Developed elsewhere are such topics as bodily changes, the feelings and emotions these changes evoke, and the roles that constrict and direct elderly behaviors (from which are derived such feelings as esteem and belonging). But these roles, themselves, bob and float upon deep macro currents--currents that also shape the meanings and experiences of growing older. These currents are governed by entirely different dynamics: the forces of culture, social history, and modernity. Given that 1999 is the UN's International Year of Older Persons, what better time to reflect upon these currents.

Just as old age cannot be understood apart from its context in the life cycle, so too its status today cannot be understood without a cross-cultural, historical perspective (see Sjaak van der Geest's "Elderly People in Ghana: Ongoing Anthropological Research" and Cicero's "On Old Age"). There's an absence of formal theory but considerable dogma often interfused with a sense of loss (the world we have lost syndrome, analogous to the Garden of Eden story and the noble savage myth). For example, even though the lay historical image may be three generations of family members living happily together on Walton's Mountain, historians find less than 10% of preindustrial English households had more than two generations living under one roof.
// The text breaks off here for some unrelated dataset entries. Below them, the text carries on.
-- pv_equiv track=rewrite | github.com/simone-chen/aiconfigurator | src/aiconfigurator/generator/utils/node_allocation.py | allocate_disagg_nodes
-- ===== SOURCE A (Python) =====
-- from typing import List, Dict
--
-- GPU_PER_NODE = 8 # TODO: Support other situations.
--
-- def allocate_disagg_nodes(p_worker: int, p_gpu: int, d_worker: int, d_gpu: int,
--                           gpu_per_node: int = GPU_PER_NODE) -> List[Dict[str, int]]:
--     """Greedy placement of workers on nodes."""
--     nodes = []
--     # prefill
--     for _ in range(p_worker):
--         placed = False
--         for n in nodes:
--             if n['used'] + p_gpu <= gpu_per_node:
--                 n['p_worker'] += 1
--                 n['used'] += p_gpu
--                 placed = True
--                 break
--         if not placed:
--             nodes.append({'p_worker': 1, 'd_worker': 0, 'used': p_gpu})
--     # decode
--     for _ in range(d_worker):
--         placed = False
--         for n in nodes:
--             if n['used'] + d_gpu <= gpu_per_node:
--                 n['d_worker'] += 1
--                 n['used'] += d_gpu
--                 placed = True
--                 break
--         if not placed:
--             nodes.append({'p_worker': 0, 'd_worker': 1, 'used': d_gpu})
--     return [{'p_worker': n['p_worker'], 'd_worker': n['d_worker']} for n in nodes]
-- ===== SOURCE B (Python) =====
-- GPU_PER_NODE = 8
--
-- def allocate_disagg_nodes(p_worker, p_gpu, d_worker, d_gpu,
--                           gpu_per_node=GPU_PER_NODE):
--     """First-fit with a monotone pointer per phase: since all items of a phase
--     have the same size, a node that once rejects an item rejects every later
--     one, so the scan never restarts."""
--     nodes = []  # mutable [p_worker, d_worker, used]
--     for count, gpu, key in ((p_worker, p_gpu, 0), (d_worker, d_gpu, 1)):
--         ptr = 0
--         for _ in range(count):
--             while ptr < len(nodes) and nodes[ptr][2] + gpu > gpu_per_node:
--                 ptr += 1
--             if ptr == len(nodes):
--                 nodes.append([0, 0, 0])
--             nodes[ptr][key] += 1
--             nodes[ptr][2] += gpu
--     return [{'p_worker': p, 'd_worker': d} for p, d, _ in nodes]
-- ===== Notes on version B (the rewrite author's own statement) =====
-- stated objective: faster
-- what changed: B replaces A's per-item rescan of all nodes with a per-phase first-fit pointer that never moves backwards (valid because all items of a phase have equal size, so a node that rejects one item rejects all later ones).
import Mathlib
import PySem

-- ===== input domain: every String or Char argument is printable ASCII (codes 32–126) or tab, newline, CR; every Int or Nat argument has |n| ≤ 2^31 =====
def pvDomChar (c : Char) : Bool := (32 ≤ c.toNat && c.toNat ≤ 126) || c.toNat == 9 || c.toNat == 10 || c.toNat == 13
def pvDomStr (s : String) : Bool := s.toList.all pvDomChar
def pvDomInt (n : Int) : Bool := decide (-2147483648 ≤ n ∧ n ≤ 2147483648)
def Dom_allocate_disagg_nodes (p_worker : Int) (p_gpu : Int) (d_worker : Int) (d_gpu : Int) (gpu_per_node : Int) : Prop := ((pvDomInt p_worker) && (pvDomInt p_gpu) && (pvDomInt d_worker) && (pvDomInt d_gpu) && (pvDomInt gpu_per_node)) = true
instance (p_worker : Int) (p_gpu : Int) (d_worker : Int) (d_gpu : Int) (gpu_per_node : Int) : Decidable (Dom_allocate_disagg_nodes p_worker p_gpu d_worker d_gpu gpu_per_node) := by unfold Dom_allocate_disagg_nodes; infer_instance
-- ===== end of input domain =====

-- ===== PORT A =====
-- B is a first-fit pointer version of A's greedy placement; proved equal on all inputs.
-- A node dict {'p_worker','d_worker','used'} is ported as the triple (p_worker, d_worker, used).

-- inner `for n in nodes: ... break`: first node that fits gets the item; none = not placed
def pvTryPlaceA (gpu cap : Int) (isP : Bool) : List (Int × Int × Int) → Option (List (Int × Int × Int))
  | [] => none
  | n :: rest =>
      if n.2.2 + gpu ≤ cap then
        some ((if isP then (n.1 + 1, n.2.1, n.2.2 + gpu) else (n.1, n.2.1 + 1, n.2.2 + gpu)) :: rest)
      else (pvTryPlaceA gpu cap isP rest).map (n :: ·)

-- one iteration of an outer `for _ in range(...)` loop of A
def pvStepA (gpu cap : Int) (isP : Bool) (nodes : List (Int × Int × Int)) : List (Int × Int × Int) :=
  match pvTryPlaceA gpu cap isP nodes with
  | some ns => ns
  | none => nodes ++ [if isP then ((1 : Int), (0 : Int), gpu) else ((0 : Int), (1 : Int), gpu)]

def pvPhaseA (gpu cap : Int) (isP : Bool) : Nat → List (Int × Int × Int) → List (Int × Int × Int)
  | 0, nodes => nodes
  | k + 1, nodes => pvPhaseA gpu cap isP k (pvStepA gpu cap isP nodes)

def allocate_disagg_nodes (p_worker : Int) (p_gpu : Int) (d_worker : Int) (d_gpu : Int) (gpu_per_node : Int) : List (List (String × Int)) :=
  let nodes := pvPhaseA p_gpu gpu_per_node true p_worker.toNat []
  let nodes := pvPhaseA d_gpu gpu_per_node false d_worker.toNat nodes
  nodes.map (fun n => [("p_worker", n.1), ("d_worker", n.2.1)])

-- ===== PORT B =====
-- B's pointer `ptr` into `nodes` is ported as a zipper: `skipped` = reversed nodes[:ptr], `rest` = nodes[ptr:];
-- `k` = items of the phase still to place.
def pvGoB (gpu cap : Int) (isP : Bool) : List (Int × Int × Int) → List (Int × Int × Int) → Nat → List (Int × Int × Int)
  | skipped, rest, 0 => skipped.reverse ++ rest
  | skipped, [], k + 1 =>
      -- ptr == len(nodes): append fresh [0,0,0] node, then place into it
      pvGoB gpu cap isP skipped [if isP then ((1 : Int), (0 : Int), gpu) else ((0 : Int), (1 : Int), gpu)] k
  | skipped, n :: rs, k + 1 =>
      if n.2.2 + gpu ≤ cap then
        pvGoB gpu cap isP skipped ((if isP then (n.1 + 1, n.2.1, n.2.2 + gpu) else (n.1, n.2.1 + 1, n.2.2 + gpu)) :: rs) k
      else
        pvGoB gpu cap isP (n :: skipped) rs (k + 1)   -- ptr += 1
  termination_by skipped rest k => (k, rest.length)

def allocate_disagg_nodes_alt (p_worker : Int) (p_gpu : Int) (d_worker : Int) (d_gpu : Int) (gpu_per_node : Int) : List (List (String × Int)) :=
  let nodes := pvGoB p_gpu gpu_per_node true [] [] p_worker.toNat
  let nodes := pvGoB d_gpu gpu_per_node false [] nodes d_worker.toNat
  nodes.map (fun n => [("p_worker", n.1), ("d_worker", n.2.1)])

-- ===== PRECONDITION & SPEC =====
def Spec_allocate_disagg_nodes (p_worker : Int) (p_gpu : Int) (d_worker : Int) (d_gpu : Int) (gpu_per_node : Int) (out : List (List (String × Int))) : Prop := out = allocate_disagg_nodes_alt p_worker p_gpu d_worker d_gpu gpu_per_node
instance (p_worker : Int) (p_gpu : Int) (d_worker : Int) (d_gpu : Int) (gpu_per_node : Int) (out : List (List (String × Int))) : Decidable (Spec_allocate_disagg_nodes p_worker p_gpu d_worker d_gpu gpu_per_node out) := by unfold Spec_allocate_disagg_nodes; infer_instance

-- ===== CLAIM (what is proved, stated in full; the proofs are below) =====
def Claim_equal_allocate_disagg_nodes : Prop := ∀ (p_worker : Int) (p_gpu : Int) (d_worker : Int) (d_gpu : Int) (gpu_per_node : Int), Dom_allocate_disagg_nodes p_worker p_gpu d_worker d_gpu gpu_per_node → Spec_allocate_disagg_nodes p_worker p_gpu d_worker d_gpu gpu_per_node (allocate_disagg_nodes p_worker p_gpu d_worker d_gpu gpu_per_node)

-- ===== LEMMAS AND PROOFS =====

-- skipping an all-rejecting prefix commutes with A's inner scan
lemma pvTryPlaceA_prepend (gpu cap : Int) (isP : Bool) (pre rest : List (Int × Int × Int))
    (h : ∀ n ∈ pre, ¬ n.2.2 + gpu ≤ cap) :
    pvTryPlaceA gpu cap isP (pre ++ rest) = (pvTryPlaceA gpu cap isP rest).map (pre ++ ·) := by
  induction pre with
  | nil =>
      cases h : pvTryPlaceA gpu cap isP rest <;> simp [h]
  | cons n pre ih =>
      have hn : ¬ n.2.2 + gpu ≤ cap := h n (List.mem_cons_self ..)
      simp only [List.cons_append, pvTryPlaceA, if_neg hn,
        ih (fun m hm => h m (List.mem_cons_of_mem _ hm)), Option.map_map]
      rfl

-- main invariant: the pointer loop equals A's phase, as long as every skipped node rejects
lemma pvGoB_eq_phaseA (gpu cap : Int) (isP : Bool) :
    ∀ (k : Nat) (rest skipped : List (Int × Int × Int)),
      (∀ n ∈ skipped, ¬ n.2.2 + gpu ≤ cap) →
      pvGoB gpu cap isP skipped rest k = pvPhaseA gpu cap isP k (skipped.reverse ++ rest) := by
  intro k
  induction k with
  | zero => intro rest skipped _; simp [pvGoB, pvPhaseA]
  | succ k ih =>
      intro rest
      induction rest with
      | nil =>
          intro skipped h
          have hnone : pvTryPlaceA gpu cap isP (skipped.reverse ++ []) = none := by
            rw [pvTryPlaceA_prepend gpu cap isP _ _ (by simpa using h)]
            simp [pvTryPlaceA]
          simp only [List.append_nil] at hnone
          rw [pvGoB, ih _ skipped h, pvPhaseA]
          simp [pvStepA, hnone]
      | cons n rs ihr =>
          intro skipped h
          by_cases hn : n.2.2 + gpu ≤ cap
          · have hsome : pvTryPlaceA gpu cap isP (skipped.reverse ++ n :: rs) =
                some (skipped.reverse ++
                  (if isP then (n.1 + 1, n.2.1, n.2.2 + gpu) else (n.1, n.2.1 + 1, n.2.2 + gpu)) :: rs) := by
              rw [pvTryPlaceA_prepend gpu cap isP _ _ (by simpa using h)]
              simp [pvTryPlaceA, hn]
            rw [pvGoB, if_pos hn, ih _ skipped h, pvPhaseA]
            simp [pvStepA, hsome]
          · have h' : ∀ m ∈ n :: skipped, ¬ m.2.2 + gpu ≤ cap := by
              intro m hm
              rcases List.mem_cons.mp hm with rfl | hm
              · exact hn
              · exact h m hm
            rw [pvGoB, if_neg hn, ihr (n :: skipped) h']
            simp


-- the pointer starts at 0 each phase: the zipper with empty skipped prefix is A's phase
lemma pvGoB_nil (gpu cap : Int) (isP : Bool) (k : Nat) (rest : List (Int × Int × Int)) :
    pvGoB gpu cap isP [] rest k = pvPhaseA gpu cap isP k rest := by
  simpa using pvGoB_eq_phaseA gpu cap isP k rest [] (by simp)

-- ===== VERDICT (by name: the statement is the Claim_ definition above) =====
theorem allocate_disagg_nodes_spec : Claim_equal_allocate_disagg_nodes := by
  intro p_worker p_gpu d_worker d_gpu gpu_per_node _
  simp [Spec_allocate_disagg_nodes, allocate_disagg_nodes, allocate_disagg_nodes_alt, pvGoB_nil]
IMAGES OF AGING CROSS-CULTURALLY

The most important fact to emphasize is that the status of the old man is never won but always granted. ... They belonged to an unproductive minority, and their fate depended upon the interests of the active majority. When the majority wished to avoid lawless rivalry between its members and to maintain the established order they found it convenient to choose men of a different kind to act as intermediaries, adjudicators or representative figures, men upon whose authority all could agree; and the aged obviously fulfilled these conditions. ...they are necessary for the working out of the problem, but once the answer has been reached they are eliminated. ... Old age was powerful in the stratified and repetitive China, in Sparta, in the Greek oligarchies, and in Rome up until the second century before Christ. It played no political part whatsoever in the periods of change, expansion or revolution. ... Far more than the conflict between the generations, it was the class struggle that gave the notion of old age its ambivalence.

--Simone de Beauvoir, The Coming of Age, pp. 85, 213-5

In Aging and Modernization (1972), Donald Cowgill and Lowell Holmes attempted to derive universals about social behavior relating to old age. Among their claims:

Since at least the eighteenth century, social observers have argued that there is an inverse relation between social development and the status of older persons, a historical shift from veneration to degradation. Adam Smith, for instance, wrote in 1776 how among native Americans age was the basis of rank and precedence, whereas in "opulent and civilized nations" its role was merely residual. Two hundred years later, Ernest Burgess, in Aging in Western Societies (1960), came to the same conclusion, citing urbanization and the mass production of commodities as the chief culprits, which together undermined the economic basis of the extended family and the decreased number of self-employed. This loss of extended family support was to isolate the aged, and with their loss of decision-making power in the workplace arose the pressures for their retirement--a form of social death to create the openings for young workers that formerly occurred by death when life expectancies were shorter. With the demographic aging revolution now affecting developed and developing nations alike (in fact, within 30 years, three-quarters of the world's population over 60 years of age will be residing in the world's less-developed countries), the "problem" of old age has become international in scope.

Below are some images of older persons' status from around the world.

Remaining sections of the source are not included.